Siempre aprendiendo

1

Posición: Sentado. Manos en el teclado. Una caja verde, plana, con un disco dentro me espera; contiene una música recomendada —regalada— que nunca he oído. Y como siempre que recibo algún regalo, dilato lo más posible el abrirlo: ¿porqué haré eso?

Ahora mismo entra por la ventana un rayo ancho de sol; el colchón de nubes compactas y feas que cubre el cielo ha tenido la gentileza de abrirse. Gaviotas enormes planean a escasos metros de las partes más altas de los edificios, parece mentira que un animal estructural y funcionalmente tan bello resulte tan antipático…

Suena un claxon. Y bajo los ojos sin motivo hacia una de esas barras que salen en el borde inferior del monitor: resulta que estoy escribiendo en Español de España, alfabetización tradicional: vamos bien entonces.

El relieve jaspeado de la carcasa de un disco duro aparece bello y monolítico sobre su peana. Cómo me gustan las máquinas.

Pulso una tecla —open— y se abre una bandejita en esta máquina negra que me acompaña. Parece como si se le acabara la paciencia. Voy a por el disco.

2

Van a dar las once. Debería comer algo y tomarme la medicina, que es dos veces al día y si no lo hago ahora se acerca mucho la primera a la segunda dosis. Economía de gestos. Temo parecerme (un poco) a Kafka y sus musarañas.

3

Un plátano dulce y fresco.
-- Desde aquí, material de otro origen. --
-- pv_equiv track=rewrite | github.com/ReethaElancheral/python | weekly test-18 -07-25/04_college_timetable/timetable/timetable_utils.py | generate_timetable
-- ===== SOURCE A (Python) =====
-- DAYS = ["Monday", "Tuesday", "Wednesday", "Thursday", "Friday"]
--
-- PERIODS = [1, 2, 3, 4, 5]
--
-- def generate_timetable(subjects):
--     timetable = {}
--     for day in DAYS:
--         used_subjects = set()
--         for period in PERIODS:
--             for subject in subjects:
--                 if subject not in used_subjects:
--                     timetable[(day, period)] = subject
--                     used_subjects.add(subject)
--                     break
--     return timetable
-- ===== SOURCE B (Python) =====
-- DAYS = ["Monday", "Tuesday", "Wednesday", "Thursday", "Friday"]
--
-- PERIODS = [1, 2, 3, 4, 5]
--
-- def generate_timetable(subjects):
--     unique = list(dict.fromkeys(subjects))
--     timetable = {}
--     for day in DAYS:
--         for period in PERIODS:
--             if period - 1 < len(unique):
--                 timetable[(day, period)] = unique[period - 1]
--     return timetable
-- ===== Notes on version B (the rewrite author's own statement) =====
-- stated objective: simpler
-- what changed: B precomputes the distinct-subject list once (dict.fromkeys order) and assigns unique[period-1] by direct index in a flat day/period double loop, instead of A's per-day used-set with an inner scan-and-break over subjects for every period.
import Mathlib
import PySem

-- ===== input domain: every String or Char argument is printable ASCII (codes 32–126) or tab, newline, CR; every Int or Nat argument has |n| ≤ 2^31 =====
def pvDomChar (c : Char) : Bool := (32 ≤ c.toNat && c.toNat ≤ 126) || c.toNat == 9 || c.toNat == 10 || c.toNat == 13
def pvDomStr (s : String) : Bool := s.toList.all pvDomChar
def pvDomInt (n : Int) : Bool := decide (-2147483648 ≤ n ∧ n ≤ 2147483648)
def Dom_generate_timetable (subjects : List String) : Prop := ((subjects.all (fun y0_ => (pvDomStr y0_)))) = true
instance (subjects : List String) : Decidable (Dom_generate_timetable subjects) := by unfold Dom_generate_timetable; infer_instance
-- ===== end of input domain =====

-- B computes the distinct-subject list once (dict.fromkeys order) and indexes it by period,
-- replacing A's per-day set-tracked scan-and-break over subjects; same return value on all inputs.

def pvDAYS : List String := ["Monday", "Tuesday", "Wednesday", "Thursday", "Friday"]

def pvPERIODS : List Int := [1, 2, 3, 4, 5]

-- ===== PORT A =====
-- inner 'for subject in subjects: if subject not in used_subjects: … break'
def pvScanAssign (day : String) (period : Int) (subjects : List String)
    (st : PySem.Dict (String × Int) String × PySem.Set String) :
    PySem.Dict (String × Int) String × PySem.Set String :=
  match subjects with
  | [] => st
  | s :: rest =>
      if s ∈ st.2 then pvScanAssign day period rest st
      else (st.1.insert (day, period) s, st.2.add s)

def generate_timetable (subjects : List String) : List (String × Int × String) :=
  let timetable : PySem.Dict (String × Int) String :=
    pvDAYS.foldl (fun tt day =>
      (pvPERIODS.foldl (fun st period => pvScanAssign day period subjects st)
        (tt, (PySem.Set.empty : PySem.Set String))).1) PySem.Dict.empty
  timetable.items.map (fun kv => (kv.1.1, kv.1.2, kv.2))

-- ===== PORT B =====
def generate_timetable_alt (subjects : List String) : List (String × Int × String) :=
  let unique : List String := PySem.List.dedup subjects
  let timetable : PySem.Dict (String × Int) String :=
    pvDAYS.foldl (fun tt day =>
      pvPERIODS.foldl (fun tt period =>
        if period - 1 < (unique.length : Int) then
          tt.insert (day, period) (PySem.List.pyGetD unique (period - 1) "")
        else tt) tt) PySem.Dict.empty
  timetable.items.map (fun kv => (kv.1.1, kv.1.2, kv.2))

-- ===== PRECONDITION & SPEC =====
def Spec_generate_timetable (subjects : List String) (out : List (String × Int × String)) : Prop := out = generate_timetable_alt subjects
instance (subjects : List String) (out : List (String × Int × String)) : Decidable (Spec_generate_timetable subjects out) := by unfold Spec_generate_timetable; infer_instance

-- ===== CLAIM (what is proved, stated in full; the proofs are below) =====
def Claim_equal_generate_timetable : Prop := ∀ (subjects : List String), Dom_generate_timetable subjects → Spec_generate_timetable subjects (generate_timetable subjects)

-- ===== LEMMAS AND PROOFS =====

-- the elements of xs not in `used`, first occurrences, in order (proof-side view of the used-set)
def pvRd (xs used : List String) : List String :=
  match xs with
  | [] => []
  | x :: rest => if x ∈ used then pvRd rest used else x :: pvRd rest (used ++ [x])

lemma pvScan_spec (day : String) (p : Int) :
    ∀ (xs used : List String) (d : PySem.Dict (String × Int) String),
    pvScanAssign day p xs (d, used) =
      match (pvRd xs used).head? with
      | some x => (d.insert (day, p) x, used ++ [x])
      | none => (d, used)
  | [], used, d => by simp [pvScanAssign, pvRd]
  | x :: rest, used, d => by
      by_cases h : x ∈ used
      · simpa [pvScanAssign, pvRd, h] using pvScan_spec day p rest used d
      · simp [pvScanAssign, pvRd, h, PySem.Set.add]

lemma pvRd_tail : ∀ (xs used : List String) (x : String),
    (pvRd xs used).head? = some x → pvRd xs (used ++ [x]) = (pvRd xs used).tail
  | [], used, x => by simp [pvRd]
  | a :: rest, used, x => by
      by_cases h : a ∈ used
      · intro hh
        simp only [pvRd, if_pos h] at hh
        have h' : a ∈ used ++ [x] := List.mem_append_left _ h
        simpa [pvRd, h, h'] using pvRd_tail rest used x hh
      · intro hh
        simp only [pvRd, if_neg h, List.head?_cons, Option.some.injEq] at hh
        subst hh
        simp [pvRd, h]

lemma pvFoldl_add_rd : ∀ (xs s : List String),
    List.foldl PySem.Set.add s xs = s ++ pvRd xs s
  | [], s => by simp [pvRd]
  | x :: rest, s => by
      by_cases h : x ∈ s
      · simpa [List.foldl, PySem.Set.add, h, pvRd] using pvFoldl_add_rd rest s
      · simpa [List.foldl, PySem.Set.add, h, pvRd] using pvFoldl_add_rd rest (s ++ [x])

lemma pvDedup_eq_rd (xs : List String) : PySem.List.dedup xs = pvRd xs [] := by
  simpa [PySem.List.dedup, PySem.Set.ofList, PySem.Set.empty] using pvFoldl_add_rd xs []

-- one period of the day loop: A's scan-and-break performs exactly B's indexed assignment
lemma pvStep (xs : List String) (day : String) (j : ℕ) (p : Int) (hp : p = (j : Int) + 1)
    (d : PySem.Dict (String × Int) String) (used : List String)
    (h : pvRd xs used = (pvRd xs []).drop j) :
    ∃ used', pvScanAssign day p xs (d, used) =
        ((if p - 1 < ((pvRd xs []).length : Int) then
            d.insert (day, p) (PySem.List.pyGetD (pvRd xs []) (p - 1) "")
          else d), used')
      ∧ pvRd xs used' = (pvRd xs []).drop (j + 1) := by
  have hp1 : p - 1 = (j : Int) := by omega
  rw [pvScan_spec day p xs used d, h, List.head?_drop]
  cases hx : (pvRd xs [])[j]? with
  | none =>
      have hlen : (pvRd xs []).length ≤ j := by
        simpa using List.getElem?_eq_none_iff.mp hx
      refine ⟨used, ?_, ?_⟩
      · rw [if_neg (by rw [hp1]; exact_mod_cast not_lt.mpr hlen)]
      · rw [h, List.drop_eq_nil_of_le hlen, List.drop_eq_nil_of_le (by omega)]
  | some x =>
      obtain ⟨hj, hxv⟩ := List.getElem?_eq_some_iff.mp hx
      refine ⟨used ++ [x], ?_, ?_⟩
      · rw [if_pos (by rw [hp1]; exact_mod_cast hj), hp1]
        simp [PySem.List.pyGetD_natCast, hx]
      · have hh : (pvRd xs used).head? = some x := by
          rw [h, List.head?_drop, hx]
        rw [pvRd_tail xs used x hh, h, List.tail_drop]

-- one day of A's loop equals one day of B's loop
lemma pvDay (xs : List String) (day : String) (d : PySem.Dict (String × Int) String) :
    (pvPERIODS.foldl (fun st period => pvScanAssign day period xs st)
        (d, (PySem.Set.empty : PySem.Set String))).1
      = pvPERIODS.foldl (fun tt period =>
          if period - 1 < ((pvRd xs []).length : Int) then
            tt.insert (day, period) (PySem.List.pyGetD (pvRd xs []) (period - 1) "")
          else tt) d := by
  obtain ⟨u1, e1, h1⟩ := pvStep xs day 0 1 (by norm_num) d [] (by simp)
  obtain ⟨u2, e2, h2⟩ := pvStep xs day 1 2 (by norm_num) _ u1 h1
  obtain ⟨u3, e3, h3⟩ := pvStep xs day 2 3 (by norm_num) _ u2 h2
  obtain ⟨u4, e4, h4⟩ := pvStep xs day 3 4 (by norm_num) _ u3 h3
  obtain ⟨u5, e5, h5⟩ := pvStep xs day 4 5 (by norm_num) _ u4 h4
  simp only [pvPERIODS, List.foldl, PySem.Set.empty]
  rw [e1, e2, e3, e4, e5]

-- ===== VERDICT (by name: the statement is the Claim_ definition above) =====
theorem generate_timetable_spec : Claim_equal_generate_timetable := by
  intro subjects _
  unfold Spec_generate_timetable generate_timetable generate_timetable_alt
  rw [pvDedup_eq_rd]
  exact congrArg (fun t : PySem.Dict (String × Int) String => t.items.map (fun kv => (kv.1.1, kv.1.2, kv.2)))
    (List.foldl_ext _ _ PySem.Dict.empty (fun tt day _ => pvDay subjects day tt))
Qué rica es la fruta y qué hermosas son las flores. Desvarío, quizás, pero no he tenido gana de tomarme esa pócima que mezcla el sabor del anís con el de la química más amarga.

4

Me documento: “Arde el Furor Intrépido” de Juan Francés de Iribarren (1699-1767), maestro de capilla de la catedral de Málaga durante gran parte del florido e interesante siglo dieciocho y su homólogo y sucesor Jayme Torrens (1741-1803). Más: Heinrich Ignaz Biber (1681-1749), “Missa Bruxelensis” (c. 1696, es decir: cuando tenía 15 años si he tomado los datos bien). Abro la caja, saco el disco, lo coloco en la bandeja negra, pulso otra vez open (aunque esta vez es close) y…

5

Dicen que el vino al catarlo desprende olores y sabores perfectamente descriptibles y catalogables (a mí, que ninguna ciencia o rama del saber humano se me resiste pues todas las domino, creo con toda seguridad que no me contratará nadie de enólogo ni de sumiller). Wikipedia —qué le vamos a hacer— muy amablemente me informa de que los vinos tienen aroma (cada variedad de uva, un olor específico: herbal, floral…) y bouquet (olor característico achacable al proceso de maduración del vino, la crianza). La música que he oído tiene el aroma complejísimo del Barroco y un bouquet de locura blasfema. Yo creo firmemente en lo que dice Leonard Bernstein: “La música nunca trata de cosas. La música simplemente es. Es un montón de notas y sonidos bellos que se unen de una forma tan estupenda que al escucharlos nos produce placer” [Young People’s Concerts, 1962]. No creo que estos autores del disco pensasen en el Santísimo Sacramento cuando compusieron las obras que he oído. Quizás mientras anotaban en esos enormes libros con los que conviví tantas veces en el Archivo de la Catedral de Málaga los compases de Arde el Furor Intrépido les trajeran olores y colores de amazonas desnudas (o con falditas vegetales) persiguiendo a hombres que luego iban a matar tras amarlos. ¿Debería llevar la excelente contralto una antorcha en la mano para incendiar las favelas y con la otra matar a los machotes y raptar a las hembras? Porque se escriba al pie del pentagrama Sanctus, Sanctus, Sanctus, Dominus Deus Sabaoth. Pleni sunt caeli et terra gloria tua. Hosanna in excelsis. Benedictus qui venit in nomine Domini. Hosanna in excelsis no por eso suena a Missa Bruxelensis. Quién sabe en lo que cavilaría el músico mientras mojaba la pluma en el tintero, escribía y luego espolvoreaba de arenilla el texto húmedo de la tinta que se conservaría incólume durante siglos y siglos… Música maravillosa, con bouquet a Mozart (1756-1791) en muchas ocasiones, y a Haendel (1685-1759): yo tengo documentado —y publicado— un artículo sobre una biblioteca masculina en la Málaga del s.XVIII en la cual aparecían partituras de Bocherini (1743-1805). En un cuartito anexo al negocio el dueño y otros amigos formaban una pequeña orquesta de cámara. Cuánto se echa de menos la máquina esa del “túnel del tiempo”.